(Stored data)

■ ■ ■ ■

-- pv_equiv track=rewrite | github.com/menglingying/Electric-vehicle-rental-installment-platform | deploy/aliyun/deploy.py | format_env
-- ===== SOURCE A (Python) =====
-- def format_env(env: dict[str, str]) -> str:
--     preferred_order = [
--         "MYSQL_ROOT_PASSWORD",
--         "APP_ADMIN_USERNAME",
--         "APP_ADMIN_PASSWORD",
--         "JAVA_TOOL_OPTIONS",
--         "APP_AUTH_FIXED_CODE_WHITELIST_PHONES",
--         "APP_UPLOAD_DIR",
--         "EVLEASE_MYSQL_IMAGE",
--         "EVLEASE_NGINX_IMAGE",
--         "EVLEASE_JRE_IMAGE",
--     ]
--
--     lines: list[str] = []
--     seen: set[str] = set()
--     for k in preferred_order:
--         if k in env:
--             lines.append(f"{k}={env[k]}")
--             seen.add(k)
--
--     for k in sorted(env.keys()):
--         if k in seen:
--             continue
--         lines.append(f"{k}={env[k]}")
--
--     return "\n".join(lines) + "\n"
-- ===== SOURCE B (Python) =====
-- def format_env(env: dict[str, str]) -> str:
--     preferred_order = [
--         "MYSQL_ROOT_PASSWORD",
--         "APP_ADMIN_USERNAME",
--         "APP_ADMIN_PASSWORD",
--         "JAVA_TOOL_OPTIONS",
--         "APP_AUTH_FIXED_CODE_WHITELIST_PHONES",
--         "APP_UPLOAD_DIR",
--         "EVLEASE_MYSQL_IMAGE",
--         "EVLEASE_NGINX_IMAGE",
--         "EVLEASE_JRE_IMAGE",
--     ]
--     rank = {name: i for i, name in enumerate(preferred_order)}
--     n = len(preferred_order)
--     keys = sorted(env, key=lambda k: (rank.get(k, n), k))
--     return "\n".join(f"{k}={env[k]}" for k in keys) + "\n"
-- ===== Notes on version B (the rewrite author's own statement) =====
-- stated objective: simpler
-- what changed: Replaces A's two passes (a preferred-order scan with a 'seen' set, then a scan over the alphabetically sorted remaining keys) by building a rank index once and doing a single sort of all keys under the composite key (rank.get(k, n), k), then one map/join.
import Mathlib
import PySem

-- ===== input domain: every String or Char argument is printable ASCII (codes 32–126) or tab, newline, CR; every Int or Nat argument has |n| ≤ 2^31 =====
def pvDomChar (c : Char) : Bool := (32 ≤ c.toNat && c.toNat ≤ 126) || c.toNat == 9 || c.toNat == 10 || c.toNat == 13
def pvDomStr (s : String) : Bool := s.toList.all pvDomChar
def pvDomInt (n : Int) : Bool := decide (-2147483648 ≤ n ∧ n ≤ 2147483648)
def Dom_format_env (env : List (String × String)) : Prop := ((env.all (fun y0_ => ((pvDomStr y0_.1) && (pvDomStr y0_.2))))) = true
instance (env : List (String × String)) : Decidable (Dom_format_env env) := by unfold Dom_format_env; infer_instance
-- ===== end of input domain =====

-- B replaces A's two passes (preferred scan + 'seen' set, then a scan of the sorted rest) by one
-- composite-key sort of all keys; objective: simpler.

-- the module-level preferred_order list, shared verbatim by both ports
def pvPreferredOrder : List String := [
  "MYSQL_ROOT_PASSWORD",
  "APP_ADMIN_USERNAME",
  "APP_ADMIN_PASSWORD",
  "JAVA_TOOL_OPTIONS",
  "APP_AUTH_FIXED_CODE_WHITELIST_PHONES",
  "APP_UPLOAD_DIR",
  "EVLEASE_MYSQL_IMAGE",
  "EVLEASE_NGINX_IMAGE",
  "EVLEASE_JRE_IMAGE"]

-- ===== PORT A =====
-- env[k] is ported as getD k "" — exact because every lookup is guarded by 'k in env' / k being a key
def format_env (env : List (String × String)) : String :=
  let d := PySem.Dict.mk env
  let st := pvPreferredOrder.foldl
    (fun (st : List String × PySem.Set String) k =>
      if d.contains k then (st.1 ++ [k ++ "=" ++ d.getD k ""], st.2.add k) else st)
    ([], PySem.Set.ofList [])
  let lines := (PySem.List.sorted d.keys (fun x => x) false).foldl
    (fun acc k => if k ∈ st.2 then acc else acc ++ [k ++ "=" ++ d.getD k ""]) st.1
  PySem.Str.join "\n" lines ++ "\n"

-- ===== PORT B =====
-- rank = {name: i for i, name in enumerate(preferred_order)}
def pvRank : PySem.Dict String Int :=
  (PySem.List.enumerate pvPreferredOrder).foldl
    (fun (r : PySem.Dict String Int) p => r.insert p.2 p.1) PySem.Dict.empty

def format_env_alt (env : List (String × String)) : String :=
  let d := PySem.Dict.mk env
  let n : Int := PySem.List.len pvPreferredOrder
  let keys := PySem.List.sorted2 d.keys (fun k => pvRank.getD k n) (fun k => k) false
  PySem.Str.join "\n" (keys.map (fun k => k ++ "=" ++ d.getD k "")) ++ "\n"

-- ===== PRECONDITION & SPEC =====
-- Pre_ excludes only association lists with duplicate keys: they do not represent any Python dict
-- (A's parameter is dict[str, str], whose keys are unique), so no behaviour of A is excluded.
def Pre_format_env (env : List (String × String)) : Prop := (env.map Prod.fst).Nodup
instance (env : List (String × String)) : Decidable (Pre_format_env env) := by unfold Pre_format_env; infer_instance
def pvWitness_format_env : (List (String × String)) := [("PATH", "x"), ("APP_UPLOAD_DIR", "/srv")]

def Spec_format_env (env : List (String × String)) (out : String) : Prop := out = format_env_alt env
instance (env : List (String × String)) (out : String) : Decidable (Spec_format_env env out) := by unfold Spec_format_env; infer_instance

-- ===== CLAIM (what is proved, stated in full; the proofs are below) =====
def Claim_equal_format_env : Prop := ∀ (env : List (String × String)), Dom_format_env env → Pre_format_env env → Spec_format_env env (format_env env)

-- ===== LEMMAS AND PROOFS =====

-- the line formatter both ports share
def pvFmt (d : PySem.Dict String String) (k : String) : String := k ++ "=" ++ d.getD k ""

-- A's key order, named: preferred keys present, then the remaining keys alphabetically
def pvP (d : PySem.Dict String String) : List String :=
  pvPreferredOrder.filter (fun k => d.contains k)
def pvR (ks : List String) : List String :=
  (PySem.List.sorted ks (fun x => x) false).filter (fun k => !decide (k ∈ pvPreferredOrder))

-- A's first loop: the lines are the preferred-present keys formatted …
lemma loop1_fst (d : PySem.Dict String String) :
    ∀ (l : List String) (acc : List String) (s : PySem.Set String),
    (l.foldl (fun (st : List String × PySem.Set String) k =>
        if d.contains k then (st.1 ++ [k ++ "=" ++ d.getD k ""], st.2.add k) else st) (acc, s)).1
      = acc ++ (l.filter (fun k => d.contains k)).map (pvFmt d) := by
  intro l
  induction l with
  | nil => intro acc s; simp
  | cons x t ih =>
    intro acc s
    by_cases h : d.contains x
    · simp [List.foldl, h, ih, pvFmt]
    · simp [List.foldl, h, ih]

-- … and the 'seen' set holds exactly the preferred keys that are in env
lemma loop1_snd (d : PySem.Dict String String) :
    ∀ (l : List String) (acc : List String) (s : PySem.Set String) (k : String),
    (k ∈ (l.foldl (fun (st : List String × PySem.Set String) k =>
        if d.contains k then (st.1 ++ [k ++ "=" ++ d.getD k ""], st.2.add k) else st) (acc, s)).2)
      ↔ (k ∈ s ∨ (k ∈ l ∧ d.contains k = true)) := by
  intro l
  induction l with
  | nil => intro acc s k; simp
  | cons x t ih =>
    intro acc s k
    by_cases h : d.contains x
    · simp only [List.foldl, if_pos h, ih, PySem.Set.mem_add, List.mem_cons]
      constructor
      · rintro ((hs | rfl) | ht)
        · exact Or.inl hs
        · exact Or.inr ⟨Or.inl rfl, h⟩
        · exact Or.inr ⟨Or.inr ht.1, ht.2⟩
      · rintro (hs | ⟨(rfl | ht), hc⟩)
        · exact Or.inl (Or.inl hs)
        · exact Or.inl (Or.inr rfl)
        · exact Or.inr ⟨ht, hc⟩
    · simp only [List.foldl, if_neg h, ih, List.mem_cons]
      constructor
      · rintro (hs | ht)
        · exact Or.inl hs
        · exact Or.inr ⟨Or.inr ht.1, ht.2⟩
      · rintro (hs | ⟨(rfl | ht), hc⟩)
        · exact Or.inl hs
        · exact absurd hc (by simpa using h)
        · exact Or.inr ⟨ht, hc⟩

-- A's second loop: skip-if-seen is append-filter
lemma loop2_skip (P : String → Prop) [DecidablePred P] (f : String → String) :
    ∀ (l : List String) (acc : List String),
    (l.foldl (fun acc k => if P k then acc else acc ++ [f k]) acc)
      = acc ++ (l.filter (fun k => !decide (P k))).map f := by
  intro l
  induction l with
  | nil => intro acc; simp
  | cons x t ih =>
    intro acc
    by_cases h : P x
    · simp [List.foldl, h, ih]
    · simp [List.foldl, h, ih]

-- sorted2 with an Int first key and the identity second key IS sorted under the lexicographic key
lemma sorted2_eq_sorted_lex (xs : List String) (k1 : String → Int) :
    PySem.List.sorted2 xs k1 (fun k => k) false
      = PySem.List.sorted xs (fun k => toLex (k1 k, k)) false := by
  have hfun : (fun a b : String => decide (k1 a < k1 b) || (!decide (k1 b < k1 a) && decide (a < b)))
      = fun a b : String => decide (toLex (k1 a, a) < toLex (k1 b, b)) := by
    funext a b
    rcases lt_trichotomy (k1 a) (k1 b) with h | h | h
    · simp [Prod.Lex.lt_iff, h]
    · simp [Prod.Lex.lt_iff, h]
    · simp [Prod.Lex.lt_iff, not_lt.mpr h.le, h, ne_of_gt h]
  show List.foldl _ [] xs = List.foldl _ [] xs
  rw [hfun]

lemma rank_getD_not_mem (k : String) (h : k ∉ pvPreferredOrder) : pvRank.getD k 9 = 9 := by
  have hmk : pvRank = PySem.Dict.mk [
    ("MYSQL_ROOT_PASSWORD", 0), ("APP_ADMIN_USERNAME", 1), ("APP_ADMIN_PASSWORD", 2),
    ("JAVA_TOOL_OPTIONS", 3), ("APP_AUTH_FIXED_CODE_WHITELIST_PHONES", 4), ("APP_UPLOAD_DIR", 5),
    ("EVLEASE_MYSQL_IMAGE", 6), ("EVLEASE_NGINX_IMAGE", 7), ("EVLEASE_JRE_IMAGE", 8)] := by decide
  simp only [pvPreferredOrder, List.mem_cons, not_or] at h
  obtain ⟨h1, h2, h3, h4, h5, h6, h7, h8, h9, -⟩ := h
  simp [hmk, PySem.Dict.getD, PySem.Dict.get?,
    Ne.symm h1, Ne.symm h2, Ne.symm h3, Ne.symm h4, Ne.symm h5,
    Ne.symm h6, Ne.symm h7, Ne.symm h8, Ne.symm h9]

lemma rank_lt_of_mem : ∀ a ∈ pvPreferredOrder, pvRank.getD a 9 < 9 := by decide

-- the sorted-key sequence of B equals A's key sequence
lemma keys_eq (env : List (String × String)) (hnd : (env.map Prod.fst).Nodup) :
    PySem.List.sorted2 (env.map Prod.fst)
        (fun k => pvRank.getD k 9) (fun k => k) false
      = pvP (PySem.Dict.mk env) ++ pvR (env.map Prod.fst) := by
  set d := PySem.Dict.mk env with hd
  set ks := env.map Prod.fst with hks
  rw [sorted2_eq_sorted_lex]
  apply PySem.List.sorted_eq_of_perm_of_pairwise_lt
  · -- permutation
    have hperm := List.filter_append_perm (fun k => decide (k ∈ pvPreferredOrder)) ks
    refine List.Perm.trans (List.Perm.append ?_ ?_) hperm
    · -- pvP d ~ ks.filter (· ∈ pvPreferredOrder)
      have h1 : (pvP d).Nodup := by
        unfold pvP; exact List.Nodup.filter _ (by decide)
      have h2 : (ks.filter (fun k => decide (k ∈ pvPreferredOrder))).Nodup :=
        List.Nodup.filter _ hnd
      rw [List.perm_ext_iff_of_nodup h1 h2]
      intro a
      simp only [pvP, List.mem_filter, decide_eq_true_eq]
      constructor
      · rintro ⟨hp, hc⟩
        refine ⟨?_, hp⟩
        have := (PySem.Dict.contains_iff_mem_keys (d := d) (k := a)).mp hc
        simpa [hd, hks] using this
      · rintro ⟨hk, hp⟩
        refine ⟨hp, ?_⟩
        apply (PySem.Dict.contains_iff_mem_keys (d := d) (k := a)).mpr
        simpa [hd, hks] using hk
    · -- pvR ks ~ ks.filter (· ∉ pvPreferredOrder)
      exact List.Perm.filter _ (PySem.List.sorted_perm ks (fun x => x) false)
  · -- strictly increasing under the lexicographic key
    rw [List.pairwise_append]
    refine ⟨?_, ?_, ?_⟩
    · -- within pvP: ranks strictly increase along preferred_order
      have hp : pvPreferredOrder.Pairwise
          (fun a b => pvRank.getD a 9 < pvRank.getD b 9) := by decide
      have := hp.sublist (List.filter_sublist (l := pvPreferredOrder) (p := fun k => d.contains k))
      exact this.imp (fun h => by simp [Prod.Lex.lt_iff]; exact Or.inl h)
    · -- within pvR: all ranks are 9, names strictly increase
      have hle : (pvR ks).Pairwise (fun a b : String => a ≤ b) :=
        (PySem.List.sorted_pairwise ks (fun x => x)).sublist
          (List.filter_sublist (l := PySem.List.sorted ks (fun x => x) false))
      have hndS : (pvR ks).Nodup :=
        List.Nodup.filter _ ((PySem.List.sorted_perm ks (fun x => x) false).nodup_iff.mpr hnd)
      have hlt := (hle.and hndS).imp
        (fun h => lt_of_le_of_ne h.1 h.2)
      refine hlt.imp_of_mem ?_
      intro a b ha hb h
      have hna : a ∉ pvPreferredOrder := by
        have := List.of_mem_filter ha; simpa using this
      have hnb : b ∉ pvPreferredOrder := by
        have := List.of_mem_filter hb; simpa using this
      simp [Prod.Lex.lt_iff, rank_getD_not_mem a hna, rank_getD_not_mem b hnb]
      exact String.lt_iff_toList_lt.mp h
    · -- across: preferred before the rest
      intro a ha b hb
      have hpa : a ∈ pvPreferredOrder := List.mem_of_mem_filter ha
      have hnb : b ∉ pvPreferredOrder := by
        have := List.of_mem_filter hb; simpa using this
      have h9a : pvRank.getD a 9 < 9 := rank_lt_of_mem a hpa
      simp [Prod.Lex.lt_iff, rank_getD_not_mem b hnb]
      exact Or.inl h9a

-- ===== VERDICT (by name: the statement is the Claim_ definition above) =====
theorem format_env_spec : Claim_equal_format_env := by
  intro env _hdom hpre
  unfold Spec_format_env format_env format_env_alt
  simp only [PySem.Dict.keys_mk]
  set d := PySem.Dict.mk env with hd
  set ks := env.map Prod.fst with hks
  have hnd : ks.Nodup := hpre
  -- A's first loop
  rw [loop1_fst d pvPreferredOrder [] (PySem.Set.ofList [])]
  -- A's second loop
  rw [loop2_skip _ _ (PySem.List.sorted ks (fun x => x) false)]
  -- the skipped keys are exactly the preferred ones
  have hfil :
      (PySem.List.sorted ks (fun x => x) false).filter
        (fun k => !decide (k ∈ (pvPreferredOrder.foldl (fun (st : List String × PySem.Set String) k =>
            if d.contains k then (st.1 ++ [k ++ "=" ++ d.getD k ""], st.2.add k) else st)
            ([], PySem.Set.ofList [])).2))
        = pvR ks := by
    apply List.filter_congr
    intro k hk
    have hkks : k ∈ ks := by
      exact (PySem.List.mem_sorted ks (fun x => x) false k).mp hk
    have hc : d.contains k = true := by
      apply (PySem.Dict.contains_iff_mem_keys (d := d) (k := k)).mpr
      simpa [hd, hks] using hkks
    simp only [loop1_snd d, PySem.Set.mem_ofList, List.not_mem_nil, false_or]
    simp [hc]
  rw [hfil]
  have hn9 : PySem.List.len pvPreferredOrder = (9 : Int) := by decide
  rw [hn9, keys_eq env hnd, List.map_append]
  rfl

■ ■ ■ ■

• [About this task]
Of the lines above, retype only those from the line containing "(fun k => pvRank.getD k 9)" through the line containing "have hndS : (pvR", including both, exactly.

• [Exercise answer]
        (fun k => pvRank.getD k 9) (fun k => k) false
      = pvP (PySem.Dict.mk env) ++ pvR (env.map Prod.fst) := by
  set d := PySem.Dict.mk env with hd
  set ks := env.map Prod.fst with hks
  rw [sorted2_eq_sorted_lex]
  apply PySem.List.sorted_eq_of_perm_of_pairwise_lt
  · -- permutation
    have hperm := List.filter_append_perm (fun k => decide (k ∈ pvPreferredOrder)) ks
    refine List.Perm.trans (List.Perm.append ?_ ?_) hperm
    · -- pvP d ~ ks.filter (· ∈ pvPreferredOrder)
      have h1 : (pvP d).Nodup := by
        unfold pvP; exact List.Nodup.filter _ (by decide)
      have h2 : (ks.filter (fun k => decide (k ∈ pvPreferredOrder))).Nodup :=
        List.Nodup.filter _ hnd
      rw [List.perm_ext_iff_of_nodup h1 h2]
      intro a
      simp only [pvP, List.mem_filter, decide_eq_true_eq]
      constructor
      · rintro ⟨hp, hc⟩
        refine ⟨?_, hp⟩
        have := (PySem.Dict.contains_iff_mem_keys (d := d) (k := a)).mp hc
        simpa [hd, hks] using this
      · rintro ⟨hk, hp⟩
        refine ⟨hp, ?_⟩
        apply (PySem.Dict.contains_iff_mem_keys (d := d) (k := a)).mpr
        simpa [hd, hks] using hk
    · -- pvR ks ~ ks.filter (· ∉ pvPreferredOrder)
      exact List.Perm.filter _ (PySem.List.sorted_perm ks (fun x => x) false)
  · -- strictly increasing under the lexicographic key
    rw [List.pairwise_append]
    refine ⟨?_, ?_, ?_⟩
    · -- within pvP: ranks strictly increase along preferred_order
      have hp : pvPreferredOrder.Pairwise
          (fun a b => pvRank.getD a 9 < pvRank.getD b 9) := by decide
      have := hp.sublist (List.filter_sublist (l := pvPreferredOrder) (p := fun k => d.contains k))
      exact this.imp (fun h => by simp [Prod.Lex.lt_iff]; exact Or.inl h)
    · -- within pvR: all ranks are 9, names strictly increase
      have hle : (pvR ks).Pairwise (fun a b : String => a ≤ b) :=
        (PySem.List.sorted_pairwise ks (fun x => x)).sublist
          (List.filter_sublist (l := PySem.List.sorted ks (fun x => x) false))
      have hndS : (pvR ks).Nodup :=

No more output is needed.